Shipping in the midst of the ongoing trade wars
The escalation of tariffs and trade wars is spilling over to the shipping industry, especially if US’ proposal to target Chinese-built ships moves ahead. In its latest weekly report, shipbroker Xclusiv said that “the U.S. Trade Representative’s (USTR) proposal targeting Chinese maritime interests, particularly Chinese-built ships, port fees, and related sanctions, represents a significant escalation in the ongoing trade tensions between the U.S. and China. The proposal, if implemented, could have far-reaching consequences for both the global shipping industry and U.S. trade dynamics. However, the dominant position of Chinese shipyards in the global market, combined with the ongoing international demand for Chinese-built vessels, suggests that such measures may not be as effective as intended.

Source: Xclusiv
The Chinese shipbuilding industry holds a dominant position in the global market, accounting for a substantial share of the order book in key shipping segments. According to our data, Chinese yards make up around 70% of the orderbook for bulk carriers and tankers over 10,000 DWT, 75% of the container orderbook over 5,000 dwt and 37% of the gas carrier orderbook over 3,000 DWT. Additionally, Chinese shipyards control a large portion of the gas carrier orderbook, further consolidating their dominance. In 2026, it is projected that Chinese shipyards will deliver 65% of new vessels across these categories. This robust market share is driven by a combination of factors, including competitive pricing, efficient production processes, and technological advancements in shipbuilding”.
According to Xclusiv, “despite the USTR’s proposal to impose port fees on Chinese vessels, the reality is that most shipowners already own Chinese-built vessels or are in the process of constructing new ones in Chinese yards. Chinese-built vessels currently make up 43% of the bulk carriers over 10,000 dwt, 23% of tankers over 10,000 dwt, 35% of container carriers over 5,000 dwt, and 15% of gas carriers over 3,000 dwt in the active fleet. If we focus on vessels aged 0-10 years, Chinese-built vessels represent 54%, 33%, 59%, and 21% in these segments, respectively. The total fleet of vessels under 10 years old has a 45% share of Chinese-built ships. This market dominance is unlikely to be significantly disrupted by the imposition of port fees or other regulatory pressures. The Chinese shipyards have made significant investments in expanding their production capacity, ensuring that they are well-positioned to meet the increasing demand for fleet renewal driven by environmental regulations and the need for more fuel-efficient ships. Furthermore, some Japanese and South Korean shipyards have even partnered with Chinese yards, sharing designs and technical know-how to improve construction processes and maintain competitiveness in the market.
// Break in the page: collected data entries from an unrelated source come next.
-- pv_equiv track=rewrite | github.com/rmkujala/brainnets | fname_conventions.py | extract_basename
-- ===== SOURCE A (Python) =====
-- def extract_basename(fname):
--     """
--     Extracts the basename of a filename, which can be used as a prefix for
--     resulting data files. Allows also for "." in the basename.
--
--     Parameters
--     ----------
--     fname : str
--
--     Returns
--     -------
--     basename : str
--
--
--     Examples
--     --------
--
--     >>> fname = "foo/bar/foo.bar.tadaa"
--     >>> extract_basename(fname)
--     'foo.bar'
--
--     """
--     splitted = fname.split("/")[-1].split(".")[:-1]
--     basename = ""
--     for i, s in enumerate(splitted):
--         if i >= 1:
--             basename += "."
--         basename += s
--     return basename
-- ===== SOURCE B (Python) =====
-- def extract_basename(fname):
--     last = fname.split('/')[-1]
--     stem_rev = []
--     seen = False
--     for ch in reversed(last):
--         if seen:
--             stem_rev.append(ch)
--         elif ch == '.':
--             seen = True
--     return ''.join(reversed(stem_rev)) if seen else ''
-- ===== Notes on version B (the rewrite author's own statement) =====
-- stated objective: alternative
-- what changed: Instead of splitting the last path component on '.', dropping the final token and rebuilding the name with a concatenation loop, B makes a single reverse scan of the last component that collects the characters before its final dot (returning '' when there is none).
import Mathlib
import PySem

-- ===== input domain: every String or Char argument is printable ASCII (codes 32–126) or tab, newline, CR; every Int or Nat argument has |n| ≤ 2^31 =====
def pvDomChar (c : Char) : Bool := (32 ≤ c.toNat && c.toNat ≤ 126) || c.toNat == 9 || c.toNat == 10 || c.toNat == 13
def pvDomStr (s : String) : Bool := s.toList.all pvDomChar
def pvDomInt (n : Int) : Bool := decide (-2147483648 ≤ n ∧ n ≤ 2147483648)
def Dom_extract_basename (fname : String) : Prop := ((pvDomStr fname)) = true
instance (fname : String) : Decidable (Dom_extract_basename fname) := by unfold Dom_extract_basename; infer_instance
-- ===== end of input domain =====

-- B replaces A's split-on-'.'/drop-last/rebuild loop by a single reverse scan of the
-- last path component collecting the characters before its final dot (objective: alternative).

-- ===== PORT A =====
-- splitted = fname.split("/")[-1].split(".")[:-1]; then the enumerate loop joins with "."
def extract_basename (fname : String) : String :=
  let last := (PySem.List.pyGet? (PySem.Chars.splitOn fname.toList ['/']) (-1)).getD []
  let splitted := PySem.List.slice (PySem.Chars.splitOn last ['.']) none (some (-1))
  let basename := (PySem.List.enumerate splitted 0).foldl
    (fun acc p => (if p.1 ≥ 1 then acc ++ ['.'] else acc) ++ p.2) ([] : List Char)
  String.ofList basename

-- ===== PORT B =====
-- last = fname.split('/')[-1]; reverse scan: after the first '.' seen, collect chars
def extract_basename_alt (fname : String) : String :=
  let last := (PySem.List.pyGet? (PySem.Chars.splitOn fname.toList ['/']) (-1)).getD []
  let p := last.reverse.foldl
    (fun st ch => if st.2 then (st.1 ++ [ch], st.2) else if ch = '.' then (st.1, true) else st)
    (([] : List Char), false)
  if p.2 then String.ofList p.1.reverse else ""

-- ===== PRECONDITION & SPEC =====
def Spec_extract_basename (fname : String) (out : String) : Prop := out = extract_basename_alt fname
instance (fname : String) (out : String) : Decidable (Spec_extract_basename fname out) := by unfold Spec_extract_basename; infer_instance

-- ===== CLAIM (what is proved, stated in full; the proofs are below) =====
def Claim_equal_extract_basename : Prop := ∀ (fname : String), Dom_extract_basename fname → Spec_extract_basename fname (extract_basename fname)

-- ===== LEMMAS AND PROOFS =====


-- proof-only helpers: structural split-on-'.' (spc), basename-before-last-dot (stem)
def spc : List Char → List (List Char)
  | [] => [[]]
  | c :: rest => if c = '.' then [] :: spc rest else (c :: (spc rest).headI) :: (spc rest).tail

lemma spc_ne_nil (cs : List Char) : spc cs ≠ [] := by
  cases cs with
  | nil => simp [spc]
  | cons c rest => by_cases h : c = '.' <;> simp [spc, h]

lemma spc_headI_tail (cs : List Char) : (spc cs).headI :: (spc cs).tail = spc cs := by
  cases hsp : spc cs with
  | nil => exact absurd hsp (spc_ne_nil cs)
  | cons hh tt => simp

lemma go_dot_spec : ∀ (fuel : Nat) (l cur : List Char) (accs : List (List Char)),
    l.length < fuel →
    PySem.Chars.splitOn.go ['.'] fuel l cur accs =
      accs.reverse ++ (cur.reverse ++ (spc l).headI) :: (spc l).tail := by
  intro fuel
  induction fuel with
  | zero => intro l cur accs h; omega
  | succ n ih =>
    intro l cur accs h
    cases l with
    | nil => simp [PySem.Chars.splitOn.go, spc]
    | cons c rest =>
      rw [PySem.Chars.splitOn.go]
      by_cases hc : c = '.'
      · have hpre : ['.'].isPrefixOf (c :: rest) = true := by simp [hc, List.isPrefixOf]
        simp only [hpre, if_pos, List.length_cons] at *
        rw [show List.drop ([].length + 1) (c :: rest) = rest by simp, ih rest [] (cur.reverse :: accs) (by omega)]
        simp [spc, hc, spc_headI_tail]
      · have hpre : ['.'].isPrefixOf (c :: rest) = false := by
          simp [List.isPrefixOf]; exact fun h => absurd h.symm hc
        simp only [hpre, Bool.false_eq_true, if_false] at *
        rw [ih rest (c :: cur) accs (by simp at h ⊢; omega)]
        simp only [spc, hc, if_false]
        simp

lemma splitOn_dot (l : List Char) : PySem.Chars.splitOn l ['.'] = spc l := by
  show PySem.Chars.splitOn.go ['.'] (l.length + 1) l [] [] = spc l
  rw [go_dot_spec (l.length + 1) l [] [] (by omega)]
  simp [spc_headI_tail]

-- everything before the last '.' of cs, none when cs has no '.'
def stem : List Char → Option (List Char)
  | [] => none
  | c :: rest =>
    match stem rest with
    | some t => some (c :: t)
    | none => if c = '.' then some [] else none

def AJ : List (List Char) → List Char
  | [] => []
  | p :: ps => p ++ ps.flatMap (fun q => '.' :: q)

lemma enum_fold (ps : List (List Char)) : ∀ (s : Int) (acc : List Char), 1 ≤ s →
    (PySem.List.enumerate ps s).foldl
      (fun acc p => (if p.1 ≥ 1 then acc ++ ['.'] else acc) ++ p.2) acc
      = acc ++ ps.flatMap (fun q => '.' :: q) := by
  induction ps with
  | nil => intro s acc _; simp [PySem.List.enumerate_nil]
  | cons p ps ih =>
    intro s acc hs
    rw [PySem.List.enumerate_cons, List.foldl_cons, ih (s+1) _ (by omega)]
    simp [hs, ge_iff_le]

lemma loopA (ps : List (List Char)) :
    (PySem.List.enumerate ps 0).foldl
      (fun acc p => (if p.1 ≥ 1 then acc ++ ['.'] else acc) ++ p.2) [] = AJ ps := by
  cases ps with
  | nil => simp [PySem.List.enumerate_nil, AJ]
  | cons p ps =>
    rw [PySem.List.enumerate_cons, List.foldl_cons,
      show ((0:Int)+1) = 1 by norm_num, enum_fold ps 1 _ (by omega)]
    simp [AJ]

lemma AJ_cons_dot (ps : List (List Char)) (h : ps ≠ []) : AJ ([] :: ps) = '.' :: AJ ps := by
  cases ps with
  | nil => simp at h
  | cons q qs => simp [AJ]

lemma AJ_cons_char (c : Char) (h : List Char) (ps : List (List Char)) :
    AJ ((c :: h) :: ps) = c :: AJ (h :: ps) := by simp [AJ]

lemma A_stem : ∀ cs : List Char,
    (stem cs = none → spc cs = [cs]) ∧
    (∀ t, stem cs = some t → AJ ((spc cs).dropLast) = t ∧ (spc cs).tail ≠ []) := by
  intro cs
  induction cs with
  | nil => constructor
           · intro _; simp [spc]
           · intro t ht; simp [stem] at ht
  | cons c rest ih =>
    obtain ⟨ih1, ih2⟩ := ih
    by_cases hc : c = '.'
    · cases hr : stem rest with
      | none =>
        refine ⟨fun h => ?_, fun t ht => ?_⟩
        · simp [stem, hr, hc] at h
        · have hsp := ih1 hr
          simp [stem, hr, hc] at ht
          simp [spc, hc, hsp, AJ, ← ht]
      | some t' =>
        refine ⟨fun h => ?_, fun t ht => ?_⟩
        · simp [stem, hr] at h
        · simp [stem, hr, hc] at ht
          obtain ⟨hAJ, htail⟩ := ih2 t' hr
          cases hsp : spc rest with
          | nil => exact absurd hsp (spc_ne_nil rest)
          | cons hh tt =>
            rw [hsp] at htail hAJ
            simp at htail
            cases tt with
            | nil => simp at htail
            | cons t1 ts =>
              simp only [spc, hc, if_pos, hsp, List.dropLast_cons₂]
              rw [List.dropLast_cons₂] at hAJ
              rw [AJ_cons_dot _ (by simp)]
              rw [hAJ]
              exact ⟨ht, by simp⟩
    · cases hr : stem rest with
      | none =>
        refine ⟨fun h => ?_, fun t ht => ?_⟩
        · have hsp := ih1 hr
          simp [spc, hc, hsp]
        · simp [stem, hr, hc] at ht
      | some t' =>
        refine ⟨fun h => ?_, fun t ht => ?_⟩
        · simp [stem, hr] at h
        · simp [stem, hr] at ht
          obtain ⟨hAJ, htail⟩ := ih2 t' hr
          cases hsp : spc rest with
          | nil => exact absurd hsp (spc_ne_nil rest)
          | cons hh tt =>
            rw [hsp] at htail hAJ
            simp at htail
            cases tt with
            | nil => simp at htail
            | cons t1 ts =>
              simp only [spc, hsp, List.headI_cons, List.tail_cons, hc,
                if_false, List.dropLast_cons₂]
              rw [List.dropLast_cons₂] at hAJ
              rw [AJ_cons_char, hAJ, ← ht]
              constructor
              · rfl
              · simp

lemma fB_seen (l : List Char) : ∀ acc : List Char,
    l.foldl (fun st ch => if st.2 then (st.1 ++ [ch], st.2)
      else if ch = '.' then (st.1, true) else st) (acc, true) = (acc ++ l, true) := by
  induction l with
  | nil => intro acc; simp
  | cons c cs ih => intro acc; simp [ih]

lemma stem_snoc_dot : ∀ ys : List Char, stem (ys ++ ['.']) = some ys := by
  intro ys
  induction ys with
  | nil => simp [stem]
  | cons y ys ih => simp [stem, ih]

lemma stem_snoc_ne (d : Char) (hd : d ≠ '.') : ∀ ys : List Char, stem (ys ++ [d]) = stem ys := by
  intro ys
  induction ys with
  | nil => simp [stem, hd]
  | cons y ys ih =>
    simp only [List.cons_append, stem, ih]

lemma B_fold : ∀ rs acc : List Char,
    rs.foldl (fun st ch => if st.2 then (st.1 ++ [ch], st.2)
      else if ch = '.' then (st.1, true) else st) (acc, false)
      = match stem rs.reverse with
        | none => (acc, false)
        | some t => (acc ++ t.reverse, true) := by
  intro rs
  induction rs with
  | nil => intro acc; simp [stem]
  | cons c rest ih =>
    intro acc
    by_cases hc : c = '.'
    · simp only [List.foldl_cons, hc, if_pos, Bool.false_eq_true, if_false, fB_seen,
        List.reverse_cons, stem_snoc_dot]
      simp
    · simp only [List.foldl_cons, Bool.false_eq_true, if_false, hc, ih,
        List.reverse_cons, stem_snoc_ne c hc]

-- ===== VERDICT (by name: the statement is the Claim_ definition above) =====
theorem extract_basename_spec : Claim_equal_extract_basename := by
  intro fname _
  unfold Spec_extract_basename
  simp only [extract_basename, extract_basename_alt]
  generalize (PySem.List.pyGet? (PySem.Chars.splitOn fname.toList ['/']) (-1)).getD [] = last
  rw [splitOn_dot last]
  rw [show PySem.List.slice (spc last) none (some (-1)) = (spc last).dropLast by simp [pysem]]
  rw [loopA]
  rw [B_fold last.reverse []]
  cases hst : stem last with
  | none =>
    have hsp := (A_stem last).1 hst
    simp only [List.reverse_reverse, hst, hsp]
    rfl
  | some t =>
    obtain ⟨hAJ, _⟩ := (A_stem last).2 t hst
    simp only [List.reverse_reverse, hst, hAJ]
    simp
If the USTR’s proposal moves forward, it is likely to create significant disruptions in the global shipping market, particularly in the tanker and container vessel segments, by leading to higher freight rates, which could fuel inflation and raise logistical costs for U.S. businesses. Moreover, many shipowners may avoid U.S. ports altogether to bypass the added costs, potentially leading to an imbalance in vessel supply and demand. This could strain global shipping capacity and result in higher costs for U.S. trade, undermining the U.S. government’s goals of boosting domestic production and strengthening exports”.

Source: Xclusiv
“This disruption could have long-term implications for global supply chains. The Chinese shipbuilding industry is a critical component of the global logistics infrastructure, and any disruption to the flow of Chinese-built vessels could have cascading effects on supply chains, leading to less efficient global trade. This could ultimately hurt U.S. businesses, which rely on affordable and efficient shipping to remain competitive in the global marketplace”, the shipbroker concluded.